What to produce.
Show, from the entries below, every line in which "where" appears.

★ ★ ★ ★

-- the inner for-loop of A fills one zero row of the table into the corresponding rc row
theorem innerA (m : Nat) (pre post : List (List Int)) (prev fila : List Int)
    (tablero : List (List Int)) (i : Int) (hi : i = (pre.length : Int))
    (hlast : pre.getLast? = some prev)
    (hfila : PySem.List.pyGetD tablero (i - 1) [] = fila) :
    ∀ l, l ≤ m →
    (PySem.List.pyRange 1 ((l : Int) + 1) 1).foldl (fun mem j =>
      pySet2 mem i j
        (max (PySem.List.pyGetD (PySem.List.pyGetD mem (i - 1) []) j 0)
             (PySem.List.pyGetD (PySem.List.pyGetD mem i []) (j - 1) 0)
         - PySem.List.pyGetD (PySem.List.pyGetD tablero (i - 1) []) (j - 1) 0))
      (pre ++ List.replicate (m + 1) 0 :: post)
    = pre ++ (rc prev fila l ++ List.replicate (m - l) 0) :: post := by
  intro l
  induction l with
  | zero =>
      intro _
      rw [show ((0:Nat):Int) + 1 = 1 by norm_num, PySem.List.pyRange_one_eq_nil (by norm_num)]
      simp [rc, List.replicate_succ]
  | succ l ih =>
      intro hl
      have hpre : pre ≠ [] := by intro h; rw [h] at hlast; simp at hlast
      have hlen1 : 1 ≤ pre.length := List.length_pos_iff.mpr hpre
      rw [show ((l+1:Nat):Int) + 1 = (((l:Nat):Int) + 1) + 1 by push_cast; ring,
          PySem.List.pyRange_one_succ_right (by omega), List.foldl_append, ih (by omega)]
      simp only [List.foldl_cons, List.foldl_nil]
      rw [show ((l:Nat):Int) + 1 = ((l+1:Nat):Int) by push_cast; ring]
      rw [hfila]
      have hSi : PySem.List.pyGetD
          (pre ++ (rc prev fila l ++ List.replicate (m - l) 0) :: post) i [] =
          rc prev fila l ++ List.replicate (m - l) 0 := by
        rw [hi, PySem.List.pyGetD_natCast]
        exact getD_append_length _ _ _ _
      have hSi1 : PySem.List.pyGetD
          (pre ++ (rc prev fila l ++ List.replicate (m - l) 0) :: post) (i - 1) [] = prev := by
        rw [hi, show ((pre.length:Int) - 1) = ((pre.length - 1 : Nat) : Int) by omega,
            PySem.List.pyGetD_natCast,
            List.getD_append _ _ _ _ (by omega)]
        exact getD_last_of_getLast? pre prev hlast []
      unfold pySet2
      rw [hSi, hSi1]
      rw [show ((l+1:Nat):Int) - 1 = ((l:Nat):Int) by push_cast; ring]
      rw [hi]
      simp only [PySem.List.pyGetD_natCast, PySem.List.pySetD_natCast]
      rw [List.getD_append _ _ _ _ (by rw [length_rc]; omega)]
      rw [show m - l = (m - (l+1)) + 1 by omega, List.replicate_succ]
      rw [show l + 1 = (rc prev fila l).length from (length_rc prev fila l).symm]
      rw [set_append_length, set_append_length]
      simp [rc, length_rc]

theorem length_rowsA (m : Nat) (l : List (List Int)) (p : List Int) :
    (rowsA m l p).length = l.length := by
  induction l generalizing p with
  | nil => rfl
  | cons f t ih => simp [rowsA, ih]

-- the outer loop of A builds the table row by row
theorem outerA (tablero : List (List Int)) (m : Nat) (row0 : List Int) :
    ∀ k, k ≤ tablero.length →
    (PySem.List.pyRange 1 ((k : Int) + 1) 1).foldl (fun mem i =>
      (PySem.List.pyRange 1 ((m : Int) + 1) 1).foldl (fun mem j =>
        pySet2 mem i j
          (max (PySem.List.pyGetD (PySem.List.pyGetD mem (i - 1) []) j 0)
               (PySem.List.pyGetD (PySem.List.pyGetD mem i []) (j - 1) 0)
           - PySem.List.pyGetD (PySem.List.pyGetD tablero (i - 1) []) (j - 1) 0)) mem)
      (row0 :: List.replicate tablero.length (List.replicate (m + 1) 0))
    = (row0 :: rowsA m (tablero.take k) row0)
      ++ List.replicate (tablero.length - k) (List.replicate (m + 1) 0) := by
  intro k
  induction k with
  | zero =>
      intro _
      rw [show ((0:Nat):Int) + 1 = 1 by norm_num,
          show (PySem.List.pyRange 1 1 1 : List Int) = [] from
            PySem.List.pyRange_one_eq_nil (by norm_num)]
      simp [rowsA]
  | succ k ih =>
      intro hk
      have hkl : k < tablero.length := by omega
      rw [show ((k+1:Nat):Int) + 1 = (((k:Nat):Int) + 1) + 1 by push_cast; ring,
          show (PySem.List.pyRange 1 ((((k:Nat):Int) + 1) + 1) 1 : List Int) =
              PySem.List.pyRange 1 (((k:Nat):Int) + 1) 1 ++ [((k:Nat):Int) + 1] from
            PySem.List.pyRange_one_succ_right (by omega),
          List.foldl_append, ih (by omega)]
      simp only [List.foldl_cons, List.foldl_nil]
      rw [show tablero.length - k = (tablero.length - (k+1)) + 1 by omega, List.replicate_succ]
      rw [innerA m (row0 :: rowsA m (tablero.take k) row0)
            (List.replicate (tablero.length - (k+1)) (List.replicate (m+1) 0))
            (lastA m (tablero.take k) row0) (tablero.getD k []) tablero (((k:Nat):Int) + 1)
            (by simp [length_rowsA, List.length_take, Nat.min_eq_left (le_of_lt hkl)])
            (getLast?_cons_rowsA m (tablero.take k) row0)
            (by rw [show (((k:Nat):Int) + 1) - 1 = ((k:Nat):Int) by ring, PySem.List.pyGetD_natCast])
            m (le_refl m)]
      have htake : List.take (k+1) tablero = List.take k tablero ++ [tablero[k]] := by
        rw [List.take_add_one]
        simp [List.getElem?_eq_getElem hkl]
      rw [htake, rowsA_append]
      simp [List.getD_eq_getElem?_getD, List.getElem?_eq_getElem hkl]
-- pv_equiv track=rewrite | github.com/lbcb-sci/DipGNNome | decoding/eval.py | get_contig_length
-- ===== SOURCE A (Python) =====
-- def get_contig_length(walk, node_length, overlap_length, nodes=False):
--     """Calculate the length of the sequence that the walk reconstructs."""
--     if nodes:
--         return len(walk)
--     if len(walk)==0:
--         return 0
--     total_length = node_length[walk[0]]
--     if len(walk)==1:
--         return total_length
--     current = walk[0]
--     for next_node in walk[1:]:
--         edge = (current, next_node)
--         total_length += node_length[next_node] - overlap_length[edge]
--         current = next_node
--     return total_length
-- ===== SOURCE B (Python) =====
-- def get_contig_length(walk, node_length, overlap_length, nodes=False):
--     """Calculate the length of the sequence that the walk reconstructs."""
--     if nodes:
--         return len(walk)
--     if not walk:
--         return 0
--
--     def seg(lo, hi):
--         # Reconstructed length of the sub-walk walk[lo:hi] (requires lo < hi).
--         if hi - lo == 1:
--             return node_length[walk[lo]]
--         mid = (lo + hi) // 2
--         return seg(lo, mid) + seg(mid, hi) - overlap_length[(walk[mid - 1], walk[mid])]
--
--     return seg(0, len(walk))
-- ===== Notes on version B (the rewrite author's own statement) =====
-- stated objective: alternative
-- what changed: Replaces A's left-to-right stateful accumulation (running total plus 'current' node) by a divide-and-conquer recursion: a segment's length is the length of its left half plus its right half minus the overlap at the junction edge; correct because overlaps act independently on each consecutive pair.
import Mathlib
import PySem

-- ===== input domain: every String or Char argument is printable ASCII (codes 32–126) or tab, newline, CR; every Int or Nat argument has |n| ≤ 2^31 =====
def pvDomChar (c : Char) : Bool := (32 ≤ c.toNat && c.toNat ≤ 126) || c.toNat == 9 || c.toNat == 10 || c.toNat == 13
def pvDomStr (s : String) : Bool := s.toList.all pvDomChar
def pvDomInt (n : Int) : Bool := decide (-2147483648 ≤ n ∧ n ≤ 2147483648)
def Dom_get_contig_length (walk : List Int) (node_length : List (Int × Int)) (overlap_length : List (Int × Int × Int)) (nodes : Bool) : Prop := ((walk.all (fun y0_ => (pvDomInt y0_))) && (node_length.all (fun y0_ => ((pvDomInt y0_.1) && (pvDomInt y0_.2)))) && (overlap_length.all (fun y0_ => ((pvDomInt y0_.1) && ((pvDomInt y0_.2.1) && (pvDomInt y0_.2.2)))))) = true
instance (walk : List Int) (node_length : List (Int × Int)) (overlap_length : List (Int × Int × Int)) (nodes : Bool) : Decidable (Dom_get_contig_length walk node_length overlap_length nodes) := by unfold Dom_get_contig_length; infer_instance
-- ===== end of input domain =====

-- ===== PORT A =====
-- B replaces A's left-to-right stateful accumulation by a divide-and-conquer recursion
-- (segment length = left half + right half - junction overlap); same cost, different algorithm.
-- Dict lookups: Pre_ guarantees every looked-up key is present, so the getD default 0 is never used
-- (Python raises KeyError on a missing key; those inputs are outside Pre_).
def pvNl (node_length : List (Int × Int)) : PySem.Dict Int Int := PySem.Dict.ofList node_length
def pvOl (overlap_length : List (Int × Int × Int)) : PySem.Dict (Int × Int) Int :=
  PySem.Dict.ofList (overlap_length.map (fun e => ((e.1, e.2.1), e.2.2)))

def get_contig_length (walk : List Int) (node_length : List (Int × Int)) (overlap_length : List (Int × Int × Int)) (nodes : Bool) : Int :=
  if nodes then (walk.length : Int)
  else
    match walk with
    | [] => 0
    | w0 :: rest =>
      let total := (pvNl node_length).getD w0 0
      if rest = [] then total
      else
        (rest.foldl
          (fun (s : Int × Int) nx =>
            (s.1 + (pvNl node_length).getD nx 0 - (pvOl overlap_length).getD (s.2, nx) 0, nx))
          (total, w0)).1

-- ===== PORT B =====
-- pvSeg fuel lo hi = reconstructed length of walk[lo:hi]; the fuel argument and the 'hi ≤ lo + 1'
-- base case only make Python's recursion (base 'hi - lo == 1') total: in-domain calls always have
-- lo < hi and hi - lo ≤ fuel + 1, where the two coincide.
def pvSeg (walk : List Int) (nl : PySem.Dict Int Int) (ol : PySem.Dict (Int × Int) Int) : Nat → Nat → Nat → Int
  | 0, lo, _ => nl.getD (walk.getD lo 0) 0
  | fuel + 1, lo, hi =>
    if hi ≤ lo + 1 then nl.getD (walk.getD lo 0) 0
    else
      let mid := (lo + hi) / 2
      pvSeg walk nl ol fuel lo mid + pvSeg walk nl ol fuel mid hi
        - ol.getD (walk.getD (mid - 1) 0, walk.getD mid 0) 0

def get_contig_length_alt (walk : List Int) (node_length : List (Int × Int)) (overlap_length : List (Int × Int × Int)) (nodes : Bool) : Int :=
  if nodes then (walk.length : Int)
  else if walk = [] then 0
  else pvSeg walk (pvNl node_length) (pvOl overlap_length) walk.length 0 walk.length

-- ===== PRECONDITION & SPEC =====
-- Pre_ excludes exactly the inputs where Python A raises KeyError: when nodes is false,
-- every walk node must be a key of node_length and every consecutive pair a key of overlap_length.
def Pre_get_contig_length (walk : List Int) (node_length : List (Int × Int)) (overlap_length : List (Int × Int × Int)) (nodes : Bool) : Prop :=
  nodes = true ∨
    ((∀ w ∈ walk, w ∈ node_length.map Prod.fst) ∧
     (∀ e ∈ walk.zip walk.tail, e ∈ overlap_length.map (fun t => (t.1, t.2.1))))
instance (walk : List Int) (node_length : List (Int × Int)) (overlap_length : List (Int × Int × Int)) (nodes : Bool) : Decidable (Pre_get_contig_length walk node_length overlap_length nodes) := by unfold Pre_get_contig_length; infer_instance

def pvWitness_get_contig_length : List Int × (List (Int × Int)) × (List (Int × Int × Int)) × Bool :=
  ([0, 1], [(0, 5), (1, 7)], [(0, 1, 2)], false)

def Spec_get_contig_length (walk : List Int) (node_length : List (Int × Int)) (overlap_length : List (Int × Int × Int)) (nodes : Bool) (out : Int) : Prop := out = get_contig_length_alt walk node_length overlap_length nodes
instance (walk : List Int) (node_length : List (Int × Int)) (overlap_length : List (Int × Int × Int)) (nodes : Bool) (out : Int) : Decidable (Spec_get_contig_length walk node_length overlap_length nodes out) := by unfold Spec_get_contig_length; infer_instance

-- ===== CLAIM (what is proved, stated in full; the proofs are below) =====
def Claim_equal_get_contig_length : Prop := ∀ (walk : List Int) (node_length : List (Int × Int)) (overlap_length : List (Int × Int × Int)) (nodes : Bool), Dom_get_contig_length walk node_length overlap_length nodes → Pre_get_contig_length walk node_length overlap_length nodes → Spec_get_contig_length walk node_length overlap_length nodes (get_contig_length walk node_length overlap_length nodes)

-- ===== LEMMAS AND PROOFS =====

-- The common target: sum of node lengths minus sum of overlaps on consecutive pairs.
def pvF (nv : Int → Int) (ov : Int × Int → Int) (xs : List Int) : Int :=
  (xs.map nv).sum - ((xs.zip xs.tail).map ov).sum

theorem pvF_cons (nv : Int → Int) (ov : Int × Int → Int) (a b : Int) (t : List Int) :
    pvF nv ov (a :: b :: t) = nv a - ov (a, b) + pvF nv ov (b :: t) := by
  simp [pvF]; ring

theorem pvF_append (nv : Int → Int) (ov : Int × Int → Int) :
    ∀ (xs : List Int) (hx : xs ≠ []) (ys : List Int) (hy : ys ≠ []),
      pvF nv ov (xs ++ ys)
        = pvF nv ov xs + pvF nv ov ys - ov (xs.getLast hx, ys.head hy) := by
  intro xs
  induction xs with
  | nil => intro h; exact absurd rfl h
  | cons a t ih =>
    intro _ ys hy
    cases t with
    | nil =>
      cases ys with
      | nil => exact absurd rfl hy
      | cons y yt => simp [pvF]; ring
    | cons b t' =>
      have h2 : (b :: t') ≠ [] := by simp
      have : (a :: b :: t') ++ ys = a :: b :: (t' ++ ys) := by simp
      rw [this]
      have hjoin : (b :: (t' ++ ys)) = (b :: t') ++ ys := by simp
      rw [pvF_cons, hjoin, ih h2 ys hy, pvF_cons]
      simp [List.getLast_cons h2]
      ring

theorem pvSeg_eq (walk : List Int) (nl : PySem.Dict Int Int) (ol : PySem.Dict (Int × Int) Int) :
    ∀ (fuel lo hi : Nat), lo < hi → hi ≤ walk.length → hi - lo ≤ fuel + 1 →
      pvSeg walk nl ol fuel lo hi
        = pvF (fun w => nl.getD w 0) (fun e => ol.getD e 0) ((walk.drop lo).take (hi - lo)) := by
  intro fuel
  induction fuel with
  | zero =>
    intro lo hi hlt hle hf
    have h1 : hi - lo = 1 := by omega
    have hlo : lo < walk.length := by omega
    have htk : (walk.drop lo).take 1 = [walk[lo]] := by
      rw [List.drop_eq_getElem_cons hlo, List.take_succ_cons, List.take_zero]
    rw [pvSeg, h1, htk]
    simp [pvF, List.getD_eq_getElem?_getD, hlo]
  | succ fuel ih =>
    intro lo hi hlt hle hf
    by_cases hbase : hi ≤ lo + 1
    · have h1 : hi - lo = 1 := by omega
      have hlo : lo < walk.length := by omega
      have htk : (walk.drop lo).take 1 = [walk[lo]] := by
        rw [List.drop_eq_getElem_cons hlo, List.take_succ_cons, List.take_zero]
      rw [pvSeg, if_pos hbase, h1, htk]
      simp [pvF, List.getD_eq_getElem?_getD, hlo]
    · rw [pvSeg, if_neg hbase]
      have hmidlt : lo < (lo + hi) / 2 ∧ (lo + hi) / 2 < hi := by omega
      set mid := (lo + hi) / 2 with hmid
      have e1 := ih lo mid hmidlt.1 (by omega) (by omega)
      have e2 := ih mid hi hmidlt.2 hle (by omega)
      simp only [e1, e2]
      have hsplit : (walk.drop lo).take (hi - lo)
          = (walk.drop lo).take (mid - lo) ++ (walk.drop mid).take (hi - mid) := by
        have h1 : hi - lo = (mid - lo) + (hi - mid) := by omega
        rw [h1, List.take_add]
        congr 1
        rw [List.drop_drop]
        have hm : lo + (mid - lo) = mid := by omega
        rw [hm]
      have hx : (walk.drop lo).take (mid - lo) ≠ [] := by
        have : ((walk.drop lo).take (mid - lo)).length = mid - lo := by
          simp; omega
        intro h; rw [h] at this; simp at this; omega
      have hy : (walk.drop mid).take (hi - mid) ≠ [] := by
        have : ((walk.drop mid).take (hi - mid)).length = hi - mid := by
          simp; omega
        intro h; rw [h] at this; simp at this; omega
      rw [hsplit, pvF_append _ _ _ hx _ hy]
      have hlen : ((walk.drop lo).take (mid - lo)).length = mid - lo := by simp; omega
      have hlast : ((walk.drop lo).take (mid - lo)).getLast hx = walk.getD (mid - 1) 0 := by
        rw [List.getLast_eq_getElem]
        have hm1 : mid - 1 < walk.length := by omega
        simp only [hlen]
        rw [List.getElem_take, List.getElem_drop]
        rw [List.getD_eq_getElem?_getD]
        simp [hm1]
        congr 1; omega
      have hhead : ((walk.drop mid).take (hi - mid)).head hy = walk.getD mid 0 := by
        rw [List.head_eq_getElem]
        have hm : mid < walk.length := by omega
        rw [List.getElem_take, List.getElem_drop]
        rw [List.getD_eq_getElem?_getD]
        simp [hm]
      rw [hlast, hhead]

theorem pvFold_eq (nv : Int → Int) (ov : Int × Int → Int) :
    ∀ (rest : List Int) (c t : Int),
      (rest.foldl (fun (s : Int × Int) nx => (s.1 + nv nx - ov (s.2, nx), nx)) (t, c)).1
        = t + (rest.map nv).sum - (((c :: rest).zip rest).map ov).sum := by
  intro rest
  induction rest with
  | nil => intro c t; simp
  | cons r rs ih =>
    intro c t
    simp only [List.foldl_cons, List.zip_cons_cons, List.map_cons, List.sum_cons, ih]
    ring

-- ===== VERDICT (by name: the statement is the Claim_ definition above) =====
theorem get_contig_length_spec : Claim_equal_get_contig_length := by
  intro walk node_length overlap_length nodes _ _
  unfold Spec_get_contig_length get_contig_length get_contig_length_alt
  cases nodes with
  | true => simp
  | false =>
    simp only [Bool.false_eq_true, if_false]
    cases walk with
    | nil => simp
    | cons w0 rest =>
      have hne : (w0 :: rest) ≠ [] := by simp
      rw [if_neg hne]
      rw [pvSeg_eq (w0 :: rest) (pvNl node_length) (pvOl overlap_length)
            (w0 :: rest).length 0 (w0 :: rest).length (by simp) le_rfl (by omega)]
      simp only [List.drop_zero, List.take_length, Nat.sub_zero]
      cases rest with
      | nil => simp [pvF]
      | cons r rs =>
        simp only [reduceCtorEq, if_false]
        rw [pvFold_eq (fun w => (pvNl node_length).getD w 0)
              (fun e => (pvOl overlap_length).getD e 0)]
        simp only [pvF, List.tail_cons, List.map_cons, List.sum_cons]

★ ★ ★ ★

Written answer.
-- lo < hi and hi - lo ≤ fuel + 1, where the two coincide.
-- Pre_ excludes exactly the inputs where Python A raises KeyError: when nodes is false,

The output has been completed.